-- pv_equiv track=rewrite | github.com/aaronday-dev/parameter-golf | scripts/estimate_row_subset_passthrough_size.py | flatten_specs
-- ===== SOURCE A (Python) =====
-- def flatten_specs(raw_specs: list[str]) -> list[str]:
--     specs: list[str] = []
--     for entry in raw_specs:
--         for spec in entry.split(","):
--             spec = spec.strip()
--             if spec:
--                 specs.append(spec)
--     return specs
-- ===== SOURCE B (Python) =====
-- def _trim(buf: list[str]) -> list[str]:
--     while buf and buf[0].isspace():
--         buf = buf[1:]
--     while buf and buf[-1].isspace():
--         buf = buf[:-1]
--     return buf
--
--
-- def flatten_specs(raw_specs: list[str]) -> list[str]:
--     # character-level state machine: accumulate token chars, flush on ','
--     specs: list[str] = []
--     for entry in raw_specs:
--         buf: list[str] = []
--         for ch in entry:
--             if ch == ",":
--                 token = _trim(buf)
--                 if token:
--                     specs.append("".join(token))
--                 buf = []
--             else:
--                 buf.append(ch)
--         token = _trim(buf)
--         if token:
--             specs.append("".join(token))
--     return specs
-- ===== Notes on version B (the rewrite author's own statement) =====
-- stated objective: alternative
-- what changed: Replaces the split/strip/filter pipeline by a single character-level state machine: each entry is scanned char by char into a token buffer that is flushed (hand-trimmed by while loops, no str.split or str.strip) whenever a comma or the end of the entry is reached.
import Mathlib
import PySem

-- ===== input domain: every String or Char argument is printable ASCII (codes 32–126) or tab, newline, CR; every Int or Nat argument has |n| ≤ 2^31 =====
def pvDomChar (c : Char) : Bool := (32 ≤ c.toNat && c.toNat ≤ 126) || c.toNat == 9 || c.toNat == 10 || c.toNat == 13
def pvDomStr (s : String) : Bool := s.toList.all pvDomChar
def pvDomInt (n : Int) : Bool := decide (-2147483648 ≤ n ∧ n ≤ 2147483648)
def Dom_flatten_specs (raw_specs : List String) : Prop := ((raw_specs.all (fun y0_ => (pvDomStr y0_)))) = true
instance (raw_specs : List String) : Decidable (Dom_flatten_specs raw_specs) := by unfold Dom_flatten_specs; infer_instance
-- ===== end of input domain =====

-- B replaces A's split/strip/filter pipeline by a character-level state machine (buffer + flush
-- on comma, hand-written trim loops); objective: alternative decomposition, same cost.

-- ===== PORT A =====
def flatten_specs (raw_specs : List String) : List String :=
  raw_specs.foldl (fun specs entry =>
    -- entry.split(",") : sep is the non-empty literal ",", so Python never raises (split? is some)
    ((PySem.Str.split? entry ",").getD []).foldl (fun specs spec =>
      let spec := PySem.Str.strip spec
      if spec ≠ "" then specs ++ [spec] else specs) specs) []

-- ===== PORT B =====
/-- `_trim`: the two while-loops popping whitespace from the front and from the back. -/
def pvTrim (buf : List Char) : List Char :=
  let buf := buf.dropWhile PySem.Chars.isspace            -- while buf and buf[0].isspace(): buf = buf[1:]
  (buf.reverse.dropWhile PySem.Chars.isspace).reverse     -- while buf and buf[-1].isspace(): buf = buf[:-1]

/-- flush the current buffer: trim it and append it to `specs` if non-empty. -/
def pvFlush (specs : List String) (buf : List Char) : List String :=
  let token := pvTrim buf
  if token ≠ [] then specs ++ [String.ofList token] else specs

def flatten_specs_alt (raw_specs : List String) : List String :=
  raw_specs.foldl (fun specs entry =>
    let st := entry.toList.foldl (fun (st : List String × List Char) ch =>
      if ch = ',' then (pvFlush st.1 st.2, []) else (st.1, st.2 ++ [ch])) (specs, [])
    pvFlush st.1 st.2) []

-- ===== PRECONDITION & SPEC =====
def Spec_flatten_specs (raw_specs : List String) (out : List String) : Prop := out = flatten_specs_alt raw_specs
instance (raw_specs : List String) (out : List String) : Decidable (Spec_flatten_specs raw_specs out) := by unfold Spec_flatten_specs; infer_instance

-- ===== CLAIM (what is proved, stated in full; the proofs are below) =====
def Claim_equal_flatten_specs : Prop := ∀ (raw_specs : List String), Dom_flatten_specs raw_specs → Spec_flatten_specs raw_specs (flatten_specs raw_specs)

-- ===== LEMMAS AND PROOFS =====

/-- Simple structural model of `s.split(",")` (single-char separator). -/
def pvSplit : List Char → List Char → List (List Char)
  | [], cur => [cur.reverse]
  | c :: rest, cur => if c = ',' then cur.reverse :: pvSplit rest [] else pvSplit rest (c :: cur)

lemma pvSplit_go (fuel : Nat) : ∀ (l cur : List Char) (acc : List (List Char)), l.length < fuel →
    PySem.Chars.splitOn.go [','] fuel l cur acc = acc.reverse ++ pvSplit l cur := by
  induction fuel with
  | zero => intro l cur acc h; omega
  | succ fuel ih =>
    intro l cur acc h
    cases l with
    | nil => simp [PySem.Chars.splitOn.go, pvSplit]
    | cons c rest =>
      by_cases hc : c = ','
      · subst hc
        simp only [PySem.Chars.splitOn.go, List.isPrefixOf, BEq.rfl, Bool.true_and, if_pos,
          List.length_cons, List.drop_succ_cons, List.length_nil, List.drop_zero]
        rw [ih rest [] (cur.reverse :: acc) (by simpa using Nat.lt_of_succ_lt_succ h)]
        simp [pvSplit]
      · simp only [PySem.Chars.splitOn.go, List.isPrefixOf, Bool.and_true]
        rw [if_neg (by simp; exact fun h => hc h.symm)]
        rw [ih rest (c :: cur) acc (by simpa using Nat.lt_of_succ_lt_succ h)]
        simp [pvSplit, hc]

lemma splitOn_comma (l : List Char) : PySem.Chars.splitOn l [','] = pvSplit l [] := by
  unfold PySem.Chars.splitOn
  simpa using pvSplit_go (l.length + 1) l [] [] (by omega)

lemma strip_ofList (cs : List Char) :
    PySem.Str.strip (String.ofList cs) = String.ofList (PySem.Chars.strip cs) := by
  simp [PySem.Str.strip, String.toList_ofList]

/-- strip-then-filter applied to a token list, the value both sides produce. -/
def pvF (toks : List (List Char)) : List String :=
  (toks.map (fun cs => String.ofList (PySem.Chars.strip cs))).filter (fun s => s ≠ "")

lemma pvF_append (a b : List (List Char)) : pvF (a ++ b) = pvF a ++ pvF b := by
  simp [pvF]

lemma split?_comma (s : String) :
    (PySem.Str.split? s ",").getD [] = (pvSplit s.toList []).map String.ofList := by
  have h : (",").toList = [','] := rfl
  simp [PySem.Str.split?, PySem.Chars.split?, h, splitOn_comma]

lemma inner_eq (xs : List (List Char)) : ∀ (specs : List String),
    (xs.map String.ofList).foldl (fun specs spec =>
      let spec := PySem.Str.strip spec
      if spec ≠ "" then specs ++ [spec] else specs) specs = specs ++ pvF xs := by
  induction xs with
  | nil => intro specs; simp [pvF]
  | cons cs rest ih =>
    intro specs
    simp only [List.map_cons, List.foldl_cons, strip_ofList]
    by_cases h : String.ofList (PySem.Chars.strip cs) = ""
    · rw [if_neg (by simpa using h), ih]
      simp [pvF, h]
    · rw [if_pos (by simpa using h), ih]
      simp [pvF, h]

lemma A_eq (raw : List String) :
    flatten_specs raw = pvF (raw.flatMap (fun e => pvSplit e.toList [])) := by
  unfold flatten_specs
  suffices h : ∀ specs, raw.foldl (fun specs entry =>
      ((PySem.Str.split? entry ",").getD []).foldl (fun specs spec =>
        let spec := PySem.Str.strip spec
        if spec ≠ "" then specs ++ [spec] else specs) specs) specs
      = specs ++ pvF (raw.flatMap (fun e => pvSplit e.toList [])) by simpa using h []
  induction raw with
  | nil => intro specs; simp [pvF]
  | cons e rest ih =>
    intro specs
    rw [List.foldl_cons, split?_comma, inner_eq, ih, List.flatMap_cons, pvF_append]
    simp [List.append_assoc]

lemma pvTrim_eq_strip (buf : List Char) : pvTrim buf = PySem.Chars.strip buf := rfl

lemma pvFlush_eq (specs : List String) (buf : List Char) :
    pvFlush specs buf = specs ++ pvF [buf] := by
  unfold pvFlush pvF
  rw [pvTrim_eq_strip]
  by_cases h : PySem.Chars.strip buf = []
  · simp [h]
  · rw [if_pos (by simpa using h)]
    simp [h]

/-- The state machine over one entry's characters, flushed at the end, produces exactly
    `pvF` of the comma-split of those characters (buffer generalised). -/
lemma machine_eq : ∀ (cs : List Char) (specs : List String) (buf : List Char),
    (let st := cs.foldl (fun (st : List String × List Char) ch =>
        if ch = ',' then (pvFlush st.1 st.2, []) else (st.1, st.2 ++ [ch])) (specs, buf)
     pvFlush st.1 st.2) = specs ++ pvF (pvSplit cs buf.reverse) := by
  intro cs
  induction cs with
  | nil =>
    intro specs buf
    simp only [List.foldl_nil, pvSplit, List.reverse_reverse]
    exact pvFlush_eq specs buf
  | cons c rest ih =>
    intro specs buf
    by_cases hc : c = ','
    · subst hc
      simp only [List.foldl_cons, pvSplit, reduceIte, List.reverse_reverse]
      rw [ih (pvFlush specs buf) []]
      show pvFlush specs buf ++ pvF (pvSplit rest ([] : List Char).reverse)
          = specs ++ pvF (buf :: pvSplit rest [])
      rw [pvFlush_eq]
      have : pvF (buf :: pvSplit rest []) = pvF [buf] ++ pvF (pvSplit rest []) := by
        simpa using pvF_append [buf] (pvSplit rest [])
      rw [this, List.append_assoc]
      rfl
    · simp only [List.foldl_cons, if_neg hc]
      rw [ih specs (buf ++ [c])]
      simp [pvSplit, hc]

lemma B_eq (raw : List String) :
    flatten_specs_alt raw = pvF (raw.flatMap (fun e => pvSplit e.toList [])) := by
  unfold flatten_specs_alt
  suffices h : ∀ specs, raw.foldl (fun specs entry =>
      let st := entry.toList.foldl (fun (st : List String × List Char) ch =>
        if ch = ',' then (pvFlush st.1 st.2, []) else (st.1, st.2 ++ [ch])) (specs, [])
      pvFlush st.1 st.2) specs
      = specs ++ pvF (raw.flatMap (fun e => pvSplit e.toList [])) by simpa using h []
  induction raw with
  | nil => intro specs; simp [pvF]
  | cons e rest ih =>
    intro specs
    rw [List.foldl_cons]
    show rest.foldl _ (let st := e.toList.foldl _ (specs, ([] : List Char)); pvFlush st.1 st.2) = _
    rw [machine_eq e.toList specs []]
    rw [ih, List.flatMap_cons, pvF_append]
    simp [List.append_assoc]

-- ===== VERDICT (by name: the statement is the Claim_ definition above) =====
theorem flatten_specs_spec : Claim_equal_flatten_specs := by
  intro raw _
  show flatten_specs raw = flatten_specs_alt raw
  rw [A_eq, B_eq]
theorem pvB_loop_reach (rules : List (String × String × List String)) (C : List String) :
    ∀ (fuel : Nat) (M : PySem.Set String), (∀ v ∈ M, pvReach rules C v) →
      ∀ v ∈ pvB_loop rules fuel M, pvReach rules C v := by
  intro fuel
  induction fuel with
  | zero => intro M hM; exact hM
  | succ fuel ih =>
    intro M hM v hv
    rw [show pvB_loop rules (fuel+1) M
        = (if pvB_pass rules M = M then M else pvB_loop rules fuel (pvB_pass rules M)) from rfl] at hv
    split_ifs at hv
    · exact hM v hv
    · exact ih _ (pvB_pass_reach rules C rules (fun _ h => h) M hM) v hv

theorem pvB_loop_fix (rules : List (String × String × List String)) (univ : List String)
    (hbody : ∀ r ∈ rules, ∀ b ∈ r.2.2, b ∈ univ) :
    ∀ (fuel : Nat) (M : PySem.Set String), M.Nodup → (∀ v ∈ M, v ∈ univ) →
      univ.toFinset.card + 1 ≤ fuel + M.length →
      pvB_pass rules (pvB_loop rules fuel M) = pvB_loop rules fuel M := by
  intro fuel
  induction fuel with
  | zero =>
    intro M hnd hsub hlen
    exfalso
    have h1 : M.length = M.toFinset.card := (List.toFinset_card_of_nodup hnd).symm
    have h2 : M.toFinset ⊆ univ.toFinset := by
      intro x hx
      rw [List.mem_toFinset] at hx ⊢
      exact hsub x hx
    have := Finset.card_le_card h2
    omega
  | succ fuel ih =>
    intro M hnd hsub hlen
    show pvB_pass rules (if pvB_pass rules M = M then M else pvB_loop rules fuel (pvB_pass rules M))
      = (if pvB_pass rules M = M then M else pvB_loop rules fuel (pvB_pass rules M))
    split_ifs with hfix
    · rw [hfix]
    · have hpre := pvB_pass_prefix rules M
      have hlt : M.length < (pvB_pass rules M).length := by
        rcases Nat.lt_or_ge M.length (pvB_pass rules M).length with h | h
        · exact h
        · exact absurd (hpre.eq_of_length (Nat.le_antisymm hpre.length_le h)).symm hfix
      refine ih (pvB_pass rules M) (pvB_pass_nodup rules M hnd) ?_ (by omega)
      intro v hv
      rcases pvB_pass_sub rules M v hv with h | ⟨r, hr, hv'⟩
      · exact hsub v h
      · exact hbody r hr v hv'

theorem pvB_loop_mem (rules : List (String × String × List String)) (C0 : List String)
    (hnd : C0.Nodup) (fuel : Nat)
    (hfuel : (rules.map (fun r => r.2.2.length)).sum + 1 ≤ fuel) :
    ∀ v, (v ∈ pvB_loop rules fuel C0 ↔ pvReach rules C0 v) := by
  have hbody : ∀ r ∈ rules, ∀ b ∈ r.2.2, b ∈ C0 ++ rules.flatMap (fun r => r.2.2) := by
    intro r hr b hb
    exact List.mem_append.mpr (Or.inr (List.mem_flatMap.mpr ⟨r, hr, hb⟩))
  have hlen : (C0 ++ rules.flatMap (fun r => r.2.2)).toFinset.card + 1 ≤ fuel + C0.length := by
    have h1 := List.toFinset_card_le (C0 ++ rules.flatMap (fun r => r.2.2))
    rw [List.length_append, List.length_flatMap] at h1
    omega
  have hfix := pvB_loop_fix rules (C0 ++ rules.flatMap (fun r => r.2.2)) hbody fuel C0 hnd
    (fun v hv => List.mem_append.mpr (Or.inl hv)) hlen
  intro v
  constructor
  · intro hv
    exact pvB_loop_reach rules C0 fuel C0
      (fun w hw => ⟨w, Relation.ReflTransGen.refl, hw⟩) v hv
  · rintro ⟨c, hp, hc⟩
    have hC0 : c ∈ pvB_loop rules fuel C0 := (pvB_loop_prefix rules fuel C0).subset hc
    clear hlen hbody
    induction hp using Relation.ReflTransGen.head_induction_on with
    | refl => exact hC0
    | head h' hrest ih =>
      obtain ⟨r, hr, hmem, rfl⟩ := h'
      exact pvB_pass_fix rules _ hfix r hr ih _ hmem

theorem pvFold_if_filter (p : String → Bool) :
    ∀ (l : List String) (acc : PySem.Set String),
      l.foldl (fun acc d => if p d then acc else PySem.Set.add acc d) acc
        = (l.filter (fun d => !p d)).foldl PySem.Set.add acc := by
  intro l
  induction l with
  | nil => intro acc; rfl
  | cons d l ih =>
    intro acc
    rw [List.foldl_cons, List.filter_cons]
    cases hd : p d
    · simp only [Bool.not_false, if_true, List.foldl_cons]
      exact ih _
    · simp only [Bool.not_true, Bool.false_eq_true, if_false]
      exact ih _

theorem pv_main (derived_atoms : List String) (rules : List (String × String × List String)) (contraries : List (String × String)) :
    validate_attack_chain_coverage derived_atoms rules contraries
      = validate_attack_chain_coverage_alt derived_atoms rules contraries := by
  unfold validate_attack_chain_coverage validate_attack_chain_coverage_alt
  simp only []
  have hmem : ∀ d, pvA_bfs (pvA_derives rules)
      (PySem.Set.ofList (PySem.Dict.values (PySem.Dict.ofList contraries)))
      ((rules.length + 1) * (rules.length + 1) + 2) [] [d]
      = PySem.Set.contains (pvB_loop rules
          (contraries.length + (rules.map (fun r => r.2.2.length)).sum + 1)
          (PySem.Set.ofList (PySem.Dict.values (PySem.Dict.ofList contraries)))) d := by
    intro d
    have h1 := pvA_bfs_start rules
      (PySem.Set.ofList (PySem.Dict.values (PySem.Dict.ofList contraries))) d
    have h2 := pvB_loop_mem rules
      (PySem.Set.ofList (PySem.Dict.values (PySem.Dict.ofList contraries)))
      (PySem.Set.nodup_ofList _)
      (contraries.length + (rules.map (fun r => r.2.2.length)).sum + 1)
      (by omega) d
    rw [Bool.eq_iff_iff, h1, PySem.Set.contains_iff, h2]
  have huseless : derived_atoms.foldl
      (fun acc d => if pvA_bfs (pvA_derives rules)
        (PySem.Set.ofList (PySem.Dict.values (PySem.Dict.ofList contraries)))
        ((rules.length + 1) * (rules.length + 1) + 2) [] [d] then acc else PySem.Set.add acc d) []
      = PySem.Set.ofList (derived_atoms.filter (fun d => !(PySem.Set.contains (pvB_loop rules
          (contraries.length + (rules.map (fun r => r.2.2.length)).sum + 1)
          (PySem.Set.ofList (PySem.Dict.values (PySem.Dict.ofList contraries)))) d))) := by
    rw [pvFold_if_filter,
      List.filter_congr (fun d (_ : d ∈ derived_atoms) => by rw [hmem d] :
        ∀ d ∈ derived_atoms, _ = (fun d => !(PySem.Set.contains (pvB_loop rules
          (contraries.length + (rules.map (fun r => r.2.2.length)).sum + 1)
          (PySem.Set.ofList (PySem.Dict.values (PySem.Dict.ofList contraries)))) d)) d)]
    exact (PySem.Set.ofList_eq_foldl _).symm
  rw [huseless]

→ PROMPT: Write out every line, unchanged, from the one containing "contraries)))) d)) d)]" through the closing line of the data.

→ EXERCISE RESULT:
          (PySem.Set.ofList (PySem.Dict.values (PySem.Dict.ofList contraries)))) d)) d)]
    exact (PySem.Set.ofList_eq_foldl _).symm
  rw [huseless]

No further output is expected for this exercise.